Because of his repeated attacks, Trump has been accused of sowing doubts about the election’s legitimacy, which could lead to an unprecedented test of American democracy. In line with this, Trump has repeatedly left open when asked by journalists whether he would concede defeat — most recently in the first debate against Joe Biden on Tuesday, September 29. If he wasn’t to concede, anything is possible afterward. And what Bill Maher insinuated two years ago — namely that Trump would not leave the White House even if he were defeated — has become a conceivable scenario. This is despite all this taking place in a country in which constitutional checks and balances have long been regarded as a protection mechanism against authoritarian elements.
Trump is Likely to Lose the Election
A loss against Biden is quite likely and in all the relevant polls, the incumbent is trailing. Thus, Trump has been preparing the ground for a possible defeat not to be recognized by already questioning the legitimacy of the election results. Trump’s message to his supporters is clear: either he wins on November 3, or the election was rigged. It’s a similar strategy to what he utilized against Clinton in 2016 also.

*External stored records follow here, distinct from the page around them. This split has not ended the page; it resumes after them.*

-- pv_equiv track=rewrite | github.com/verdande2/Project-Euler-Python | problem076.py | generalized_pentagonal_number
-- ===== SOURCE A (Python) =====
-- def gen_alternating_sign_integers(lim=10**12):
--     n = 0
--     while n<=lim:
--         yield n
--         if n>0:
--             n = -n
--         elif n<0:
--             n = -n
--             n += 1
--         else:
--             # n == 0
--             n+=1
--
-- def generalized_pentagonal_number(lim=10**12):
--     x = 0
--     for n in gen_alternating_sign_integers(lim):
--
--         # calculate new value of x
--         x = int((3*n**2-n)/2)
--         if x>lim:
--             break
--         else:
--             yield x
-- ===== SOURCE B (Python) =====
-- def generalized_pentagonal_number(lim=10**12):
--     # Single loop over magnitudes: per step emit both signs' pentagonal numbers.
--     if lim < 0:
--         return
--     yield 0
--     m = 1
--     while True:
--         a = (3 * m * m - m) // 2
--         if a > lim:
--             return
--         yield a
--         b = (3 * m * m + m) // 2
--         if b > lim:
--             return
--         yield b
--         m += 1
-- ===== Notes on version B (the rewrite author's own statement) =====
-- stated objective: simpler
-- what changed: Replaced A's helper generator of alternating-sign integers (fed into a consumer loop) by one direct loop over successive magnitudes that yields the pair of generalized pentagonal numbers of each magnitude per step, with the initial zero guard-yielded before the loop.
import Mathlib
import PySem

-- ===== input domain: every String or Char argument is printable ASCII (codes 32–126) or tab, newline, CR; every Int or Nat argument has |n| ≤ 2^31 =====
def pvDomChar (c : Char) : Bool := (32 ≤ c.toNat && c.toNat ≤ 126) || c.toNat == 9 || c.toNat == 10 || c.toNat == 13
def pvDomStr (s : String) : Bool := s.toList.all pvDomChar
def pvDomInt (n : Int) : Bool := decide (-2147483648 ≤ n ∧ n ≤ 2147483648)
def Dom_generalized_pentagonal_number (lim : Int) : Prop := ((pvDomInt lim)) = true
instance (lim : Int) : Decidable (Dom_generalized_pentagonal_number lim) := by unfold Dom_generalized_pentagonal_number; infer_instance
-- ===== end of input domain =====

-- B replaces A's alternating-sign helper generator + consumer loop by one direct loop over
-- magnitudes emitting both pentagonal numbers per step (simpler decomposition, same cost).

-- ===== PORT A =====

-- the state update of gen_alternating_sign_integers (branches in Python's order)
def pyNextA (n : Int) : Int :=
  if 0 < n then -n
  else if n < 0 then -n + 1
  else 1

-- Python generators are ported by fusing gen_alternating_sign_integers into its consumer:
-- state n is the generator's state.  The Nat argument is a totality guard only: at the
-- entry point below it is at least the number of generator steps the loop can take
-- (the generator stops once n = lim + 1, i.e. after at most 2*lim + 2 yields), so the
-- fuel-0 branch is never the one that ends the computation.  int((3*n**2-n)/2) is ported
-- as exact integer halving, which agrees with Python's float division here because the
-- numerator is even and nonnegative (and magnitudes reached inside Dom are below 2^53).
def pentA_loop (lim : Int) : Nat → Int → List Int
  | 0, _ => []
  | fuel + 1, n =>
    if n ≤ lim then
      let x : Int := (3 * n ^ 2 - n) / 2
      if x > lim then []
      else x :: pentA_loop lim fuel (pyNextA n)
    else []

def generalized_pentagonal_number (lim : Int) : List Int :=
  pentA_loop lim (2 * lim + 4).toNat 0

-- ===== PORT B =====

-- fuel is a totality guard as above: the loop returns via 'a > lim' or 'b > lim' after
-- at most lim + 1 magnitudes starting from m = 1
def pentB_loop (lim : Int) : Nat → Int → List Int
  | 0, _ => []
  | fuel + 1, m =>
    let a : Int := (3 * m * m - m) / 2
    if a > lim then []
    else
      let b : Int := (3 * m * m + m) / 2
      if b > lim then [a]
      else a :: b :: pentB_loop lim fuel (m + 1)

def generalized_pentagonal_number_alt (lim : Int) : List Int :=
  if lim < 0 then [] else 0 :: pentB_loop lim (lim + 1).toNat 1

-- ===== PRECONDITION & SPEC =====
def Spec_generalized_pentagonal_number (lim : Int) (out : List Int) : Prop := out = generalized_pentagonal_number_alt lim
instance (lim : Int) (out : List Int) : Decidable (Spec_generalized_pentagonal_number lim out) := by unfold Spec_generalized_pentagonal_number; infer_instance

-- ===== CLAIM (what is proved, stated in full; the proofs are below) =====
def Claim_equal_generalized_pentagonal_number : Prop := ∀ (lim : Int), Dom_generalized_pentagonal_number lim → Spec_generalized_pentagonal_number lim (generalized_pentagonal_number lim)

-- ===== LEMMAS AND PROOFS =====

-- A's value at generator state m is B's a, and at state -m it is B's b
theorem xA_pos (m : Int) : (3 * m ^ 2 - m) / 2 = (3 * m * m - m) / 2 := by ring_nf
theorem xA_neg (m : Int) : (3 * (-m) ^ 2 - (-m)) / 2 = (3 * m * m + m) / 2 := by ring_nf

-- one B step (magnitude m) corresponds to two A steps (generator states m, then -m)
theorem loops_eq (lim : Int) :
    ∀ (fB fA : Nat) (m : Int), 1 ≤ m → (lim + 1 - m).toNat ≤ fB →
      2 * (lim + 1 - m).toNat + 2 ≤ fA →
      pentA_loop lim fA m = pentB_loop lim fB m := by
  intro fB
  induction fB with
  | zero =>
    intro fA m hm hfB _
    obtain ⟨fA', rfl⟩ : ∃ fA', fA = fA' + 2 := ⟨fA - 2, by omega⟩
    rw [pentA_loop, pentB_loop, if_neg (by omega)]
  | succ fB ih =>
    intro fA m hm hfB hfA
    obtain ⟨fA', rfl⟩ : ∃ fA', fA = fA' + 2 := ⟨fA - 2, by omega⟩
    rw [pentA_loop, pentB_loop]
    by_cases hml : m ≤ lim
    · rw [if_pos hml]
      simp only [xA_pos]
      by_cases ha : (3 * m * m - m) / 2 > lim
      · rw [if_pos ha, if_pos ha]
      · rw [if_neg ha, if_neg ha]
        have hnx : pyNextA m = -m := by unfold pyNextA; rw [if_pos (by omega)]
        rw [hnx, pentA_loop, if_pos (by omega : -m ≤ lim)]
        simp only [xA_neg]
        by_cases hb : (3 * m * m + m) / 2 > lim
        · rw [if_pos hb, if_pos hb]
        · rw [if_neg hb, if_neg hb]
          have hnx2 : pyNextA (-m) = m + 1 := by
            unfold pyNextA; rw [if_neg (by omega), if_pos (by omega)]; ring
          rw [hnx2, ih fA' (m + 1) (by omega) (by omega) (by omega)]
    · rw [if_neg hml]
      have ha : (3 * m * m - m) / 2 > lim := by
        -- a = m(3m-1)/2 ≥ m for m ≥ 1, and m > lim here
        obtain ⟨c, hc⟩ : ∃ c : Int, 3 * m * m - m = 2 * c := by
          rcases Int.even_or_odd m with ⟨k, hk⟩ | ⟨k, hk⟩
          · exact ⟨6 * k * k - k, by subst hk; ring⟩
          · exact ⟨6 * k * k + 5 * k + 1, by subst hk; ring⟩
        rw [hc, Int.mul_ediv_cancel_left c (by norm_num)]
        have h2 : 2 * m ≤ 2 * c := by nlinarith
        omega
      rw [if_pos ha]

-- ===== VERDICT (by name: the statement is the Claim_ definition above) =====
theorem generalized_pentagonal_number_spec : Claim_equal_generalized_pentagonal_number := by
  unfold Claim_equal_generalized_pentagonal_number Spec_generalized_pentagonal_number
  intro lim _
  unfold generalized_pentagonal_number generalized_pentagonal_number_alt
  by_cases hl : lim < 0
  · rw [if_pos hl]
    rcases h : (2 * lim + 4).toNat with _ | f
    · rw [pentA_loop]
    · rw [pentA_loop, if_neg (by omega)]
  · rw [if_neg hl]
    obtain ⟨f, hf⟩ : ∃ f, (2 * lim + 4).toNat = f + 1 := ⟨(2 * lim + 3).toNat, by omega⟩
    rw [hf, pentA_loop, if_pos (by omega : (0:Int) ≤ lim)]
    rw [if_neg (by omega : ¬ (3 * (0:Int) ^ 2 - 0) / 2 > lim)]
    have h0 : (3 * (0:Int) ^ 2 - 0) / 2 = 0 := by norm_num
    have hx : pyNextA 0 = 1 := by unfold pyNextA; norm_num
    rw [h0, hx, loops_eq lim (lim + 1).toNat f 1 (by omega) (by omega) (by omega)]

The President likes to refer to momentum and the support his base provides. His supporters would go to the polling station, but his opponents might forego it, and only cast their vote for Biden if it can be done conveniently by letter. So Trump fears that it could be made too easy for Biden voters. He seeks to keep voter turnout as low as possible because he expects a low turnout to be advantageous to his potential victory. The Constitutional crisis he is conjuring up due to his rhetoric seems to be irrelevant, collateral damage in his quest for reelection from his perspective.
What Will Happen on Election Day?
If the result on election night is close, one can expect that the election outcome will be contested. The American electoral system has a two-step counting process. In a first step, the 50 states plus the District of Columbia capital district determine the presidential candidate who received the most votes. Then, in a second step, the electoral votes are distributed to the respective winner. According to the relevant law, all electors meet on December 14 to choose the formal winner of the presidential election in the Electoral College. Hence, Trump would have enough time to sabotage the process between election day on November 3 and the Electoral College meeting.
Ultimately, the Supreme Court could step in. In a dispute over the outcome of the election, it could take on the arbiter’s role if the conservative majority agrees. The last time this happened was in the 2000 presidential election year when George W. Bush ran against Al Gore.
In any case, Trump has already weakened confidence in the system to such an extent that he will present himself as the winner no matter what happens. Even if Joe Biden wins and moves into the White House, a large number of Trump voters will consider him illegitimate and believe the election was rigged.
The damage currently being caused will be difficult to repair no matter what the outcome is on election day.